도 1과 도 2 및 도 3 내지 도 9를 참조하여 상세하게 설명하면, 본 발명에 따른 소규모 학습 데이터 셋 기반 딥러닝 시스템은 딥러닝 모델 학습을 하기 위해 입력되는 학습 데이터 셋 중에서 클래스간 데이터 불균형이 존재하는지 여부를 검사하여 소규모 데이터 셋과 참조 데이터 셋으로 분규하고 분석하는 데이터 불균형 분석장치부(10), 소규모 학습 데이터 셋과 데이터 생성에 필요한 참조 데이터 셋을 이용하여 생성 데이터 셋과 합성 데이터 셋을 생성하고, 생성된 데이터가 실제로 존재하는지 여부를 판별하는 데이터 생성부(20), 데이터 유사도 군집 결과와 기존에 학습되어 있는 범용 딥러닝 모델을 이용하여 목표로 학습해야 할 최종 딥러닝 모델의 가중치와 하이퍼 파라미터의 초기화에 대한 내용을 전이 학습시키는 모델을 생성하는 모델초기화부(30), 소규모 데이터 셋을 통해 생성/검증된 학습 데이터 셋과 메타 러닝 모델을 통해 생성된 전이학습 최적 데이터를 이용하여 딥러닝 모델을 통상적인 학습 데이터 셋과 레이블링 정보를 통해 학습시키는 모델 학습부(40) 및 학습된 모델을 기반으로 분류 혹은 객체 검출과 같은 추론을 하는 모델 추론부(50)로 구성된다.1 and 2 and 3 to 9, the deep learning system based on a small learning data set according to the present invention has data imbalance between classes among the training data sets input to learn the deep learning model. The data imbalance analyzer unit 10, which analyzes and divides into a small data set and a reference data set by examining whether there is, and a small training data set and a reference data set necessary for data generation, is used to generate a data set and a synthetic data set. The weight of the final deep learning model to be learned as a target using the data generation unit 20 that generates and determines whether the generated data actually exists, the data similarity cluster result, and the general-purpose deep learning model that has been previously trained. The model initialization unit 30 that generates a model that transfers learning the contents of the initialization of hyper parameters, a training data set created/verified through a small data set, and the transfer learning optimal data generated through a meta-learning model are used to deep It consists of a model learning unit 40 that trains a learning model through a typical training data set and labeling information, and a model inference unit 50 that makes inferences such as classification or object detection based on the learned model.

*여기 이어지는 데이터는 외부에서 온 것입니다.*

-- pv_equiv track=rewrite | github.com/yashbrown21/AdventOfCode | 2025/Day10/day10.py | check_tuple_list
-- ===== SOURCE A (Python) =====
-- from collections import Counter
--
-- def check_tuple_list(target, button_combi):
--     button_moves = [i for sub in button_combi for i in sub]
--     button_counts = Counter(button_moves)
--     actual_lights_on = tuple(sorted(set([i for i in button_moves if button_counts[i] % 2 != 0])))
--
--     if actual_lights_on == target:
--         return True
--     else:
--         return False
-- ===== SOURCE B (Python) =====
-- def check_tuple_list(target, button_combi):
--     # One toggling pass: after it, `parity` holds exactly the elements
--     # pressed an odd number of times.
--     parity = set()
--     for sub in button_combi:
--         for i in sub:
--             if i in parity:
--                 parity.discard(i)
--             else:
--                 parity.add(i)
--     return tuple(sorted(parity)) == target
-- ===== Notes on version B (the rewrite author's own statement) =====
-- stated objective: simpler
-- what changed: Replaces flatten + Counter + odd-filter + set + sort with a single toggling pass that maintains the parity set directly, then sorts it once.
import Mathlib
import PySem

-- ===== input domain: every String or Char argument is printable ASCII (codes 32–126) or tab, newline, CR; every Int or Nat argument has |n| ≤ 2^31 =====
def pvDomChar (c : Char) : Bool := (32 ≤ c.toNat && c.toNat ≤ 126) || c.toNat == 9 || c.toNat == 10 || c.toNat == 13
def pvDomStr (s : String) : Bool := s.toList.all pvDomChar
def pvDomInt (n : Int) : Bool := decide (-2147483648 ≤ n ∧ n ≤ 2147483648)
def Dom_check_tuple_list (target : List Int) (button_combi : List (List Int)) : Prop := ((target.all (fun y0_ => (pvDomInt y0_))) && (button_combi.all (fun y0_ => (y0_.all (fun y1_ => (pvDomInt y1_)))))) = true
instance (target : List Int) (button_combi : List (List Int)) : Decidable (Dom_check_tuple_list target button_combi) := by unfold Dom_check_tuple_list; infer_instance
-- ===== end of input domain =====

-- B replaces flatten + Counter + odd-filter + set + sort with one toggling pass
-- that maintains the parity set directly (objective: simpler).

-- ===== PORT A =====
def check_tuple_list (target : List Int) (button_combi : List (List Int)) : Bool :=
  let button_moves := button_combi.foldl (fun acc sub => acc ++ sub) ([] : List Int)
  let button_counts := PySem.Dict.counter button_moves
  let actual_lights_on :=
    PySem.List.sorted
      (PySem.Set.ofList
        (button_moves.filter (fun i => PySem.Int.mod (button_counts.getD i 0) 2 ≠ 0)))
      (fun x => x) false
  if actual_lights_on = target then true else false

-- ===== PORT B =====
def check_tuple_list_alt (target : List Int) (button_combi : List (List Int)) : Bool :=
  let parity :=
    button_combi.foldl
      (fun p sub =>
        sub.foldl
          (fun p i =>
            if PySem.Set.contains p i then PySem.Set.discard p i else PySem.Set.add p i)
          p)
      (PySem.Set.empty : PySem.Set Int)
  decide (PySem.List.sorted parity (fun x => x) false = target)

-- ===== PRECONDITION & SPEC =====
def Spec_check_tuple_list (target : List Int) (button_combi : List (List Int)) (out : Bool) : Prop := out = check_tuple_list_alt target button_combi
instance (target : List Int) (button_combi : List (List Int)) (out : Bool) : Decidable (Spec_check_tuple_list target button_combi out) := by unfold Spec_check_tuple_list; infer_instance

-- ===== CLAIM (what is proved, stated in full; the proofs are below) =====
def Claim_equal_check_tuple_list : Prop := ∀ (target : List Int) (button_combi : List (List Int)), Dom_check_tuple_list target button_combi → Spec_check_tuple_list target button_combi (check_tuple_list target button_combi)

-- ===== LEMMAS AND PROOFS =====

-- the toggle step of B
def pvTog (p : PySem.Set Int) (i : Int) : PySem.Set Int :=
  if PySem.Set.contains p i then PySem.Set.discard p i else PySem.Set.add p i

lemma pvTog_nodup (p : PySem.Set Int) (i : Int) (h : p.Nodup) : (pvTog p i).Nodup := by
  unfold pvTog
  split
  · exact PySem.Set.nodup_discard p i h
  · exact PySem.Set.nodup_add p i h

lemma pvTog_mem (p : PySem.Set Int) (i x : Int) :
    x ∈ pvTog p i ↔ ((x ∈ p) ↔ ¬ x = i) := by
  unfold pvTog
  by_cases hip : i ∈ p
  · rw [if_pos ((PySem.Set.contains_iff p i).mpr hip), PySem.Set.mem_discard]
    by_cases hxi : x = i <;> simp [hxi, hip]
  · rw [if_neg (fun hc => hip ((PySem.Set.contains_iff p i).mp hc)), PySem.Set.mem_add]
    by_cases hxi : x = i <;> simp [hxi, hip]

-- invariant of B's toggling loop over a flat move list
lemma pvFoldTog (l : List Int) : ∀ (p : PySem.Set Int), p.Nodup →
    (l.foldl pvTog p).Nodup ∧
      ∀ x, x ∈ l.foldl pvTog p ↔ ((x ∈ p) ↔ l.count x % 2 = 0) := by
  induction l with
  | nil => intro p hp; exact ⟨hp, by simp⟩
  | cons i l ih =>
    intro p hp
    obtain ⟨hn, hm⟩ := ih (pvTog p i) (pvTog_nodup p i hp)
    refine ⟨hn, fun x => ?_⟩
    rw [List.foldl_cons, hm x, pvTog_mem p i x]
    by_cases hxi : x = i
    · subst hxi
      have hcnt : (x :: l).count x = l.count x + 1 := by simp
      rw [hcnt]
      have hpar : (l.count x + 1) % 2 = 0 ↔ ¬ (l.count x % 2 = 0) := by omega
      rw [hpar]; tauto
    · have hne : ¬ i = x := fun h => hxi h.symm
      have hcnt : (i :: l).count x = l.count x := by simp [hne]
      rw [hcnt]; simp [hxi]

-- B's nested foldl equals the toggling fold over A's flattened move list
lemma pvNested_eq_flat (bc : List (List Int)) :
    ∀ (a : List Int) (p : PySem.Set Int),
      bc.foldl (fun p sub => sub.foldl pvTog p) (a.foldl pvTog p)
        = (bc.foldl (fun acc sub => acc ++ sub) a).foldl pvTog p := by
  induction bc with
  | nil => intro a p; simp
  | cons s bc ih =>
    intro a p
    simp only [List.foldl_cons]
    rw [← List.foldl_append, ih]

-- membership in A's odd-count set
lemma pvA_mem (flat : List Int) (x : Int) :
    x ∈ PySem.Set.ofList
        (flat.filter (fun i => PySem.Int.mod ((PySem.Dict.counter flat).getD i 0) 2 ≠ 0))
      ↔ ¬ flat.count x % 2 = 0 := by
  rw [PySem.Set.mem_ofList, List.mem_filter]
  simp only [PySem.Dict.getD_counter, decide_eq_true_eq, ne_eq, PySem.Int.mod_eq_zero_iff_dvd]
  have h2 : (2 : Int) ∣ (flat.count x : Int) ↔ flat.count x % 2 = 0 := by
    constructor
    · intro h
      have : (2 : Nat) ∣ flat.count x := by exact_mod_cast h
      omega
    · intro h
      have : (2 : Nat) ∣ flat.count x := by omega
      exact_mod_cast this
  rw [h2]
  constructor
  · rintro ⟨-, h⟩; exact h
  · intro h; exact ⟨List.count_pos_iff.mp (by omega), h⟩

-- ===== VERDICT (by name: the statement is the Claim_ definition above) =====
theorem check_tuple_list_spec : Claim_equal_check_tuple_list := by
  intro target bc _
  unfold Spec_check_tuple_list check_tuple_list check_tuple_list_alt
  simp only []
  set flat := bc.foldl (fun acc sub => acc ++ sub) ([] : List Int) with hflat
  have hB : bc.foldl (fun p sub => sub.foldl pvTog p) (PySem.Set.empty : PySem.Set Int)
      = flat.foldl pvTog PySem.Set.empty := by
    have := pvNested_eq_flat bc [] PySem.Set.empty
    simpa using this
  obtain ⟨hnodB, hmemB⟩ := pvFoldTog flat PySem.Set.empty List.nodup_nil
  have hperm :
      (PySem.Set.ofList
        (flat.filter (fun i => PySem.Int.mod ((PySem.Dict.counter flat).getD i 0) 2 ≠ 0))).Perm
        (flat.foldl pvTog PySem.Set.empty) := by
    rw [List.perm_ext_iff_of_nodup (PySem.Set.nodup_ofList _) hnodB]
    intro x
    rw [pvA_mem, hmemB x]
    simp [PySem.Set.empty]
  have hsorted :
      PySem.List.sorted
          (PySem.Set.ofList
            (flat.filter (fun i => PySem.Int.mod ((PySem.Dict.counter flat).getD i 0) 2 ≠ 0)))
          (fun x => x) false
        = PySem.List.sorted (flat.foldl pvTog PySem.Set.empty) (fun x => x) false :=
    PySem.List.sorted_eq_sorted_of_perm _ _ _ (fun a b h => h) hperm
  show (if _ = target then true else false) = _
  rw [show (fun (p : PySem.Set Int) (i : Int) =>
        if PySem.Set.contains p i then PySem.Set.discard p i else PySem.Set.add p i) = pvTog from rfl]
  rw [hB, ← hsorted]
  split <;> simp_all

상기 데이터 불균형 분석장치부(10)는 딥러닝 모델 학습을 하기 위해 입력되는 학습 데이터 셋 중에서 클래스간 데이터 불균형이 존재하는지 여부를 검사하여 소규모 데이터 셋과 참조 데이터 셋으로 뷴류하고 분석하는 기능을 구현한다.The data imbalance analysis device unit 10 checks whether there is a data imbalance between classes among the training data sets input to learn the deep learning model, and divides it into a small data set and a reference data set and implements a function of analysis. .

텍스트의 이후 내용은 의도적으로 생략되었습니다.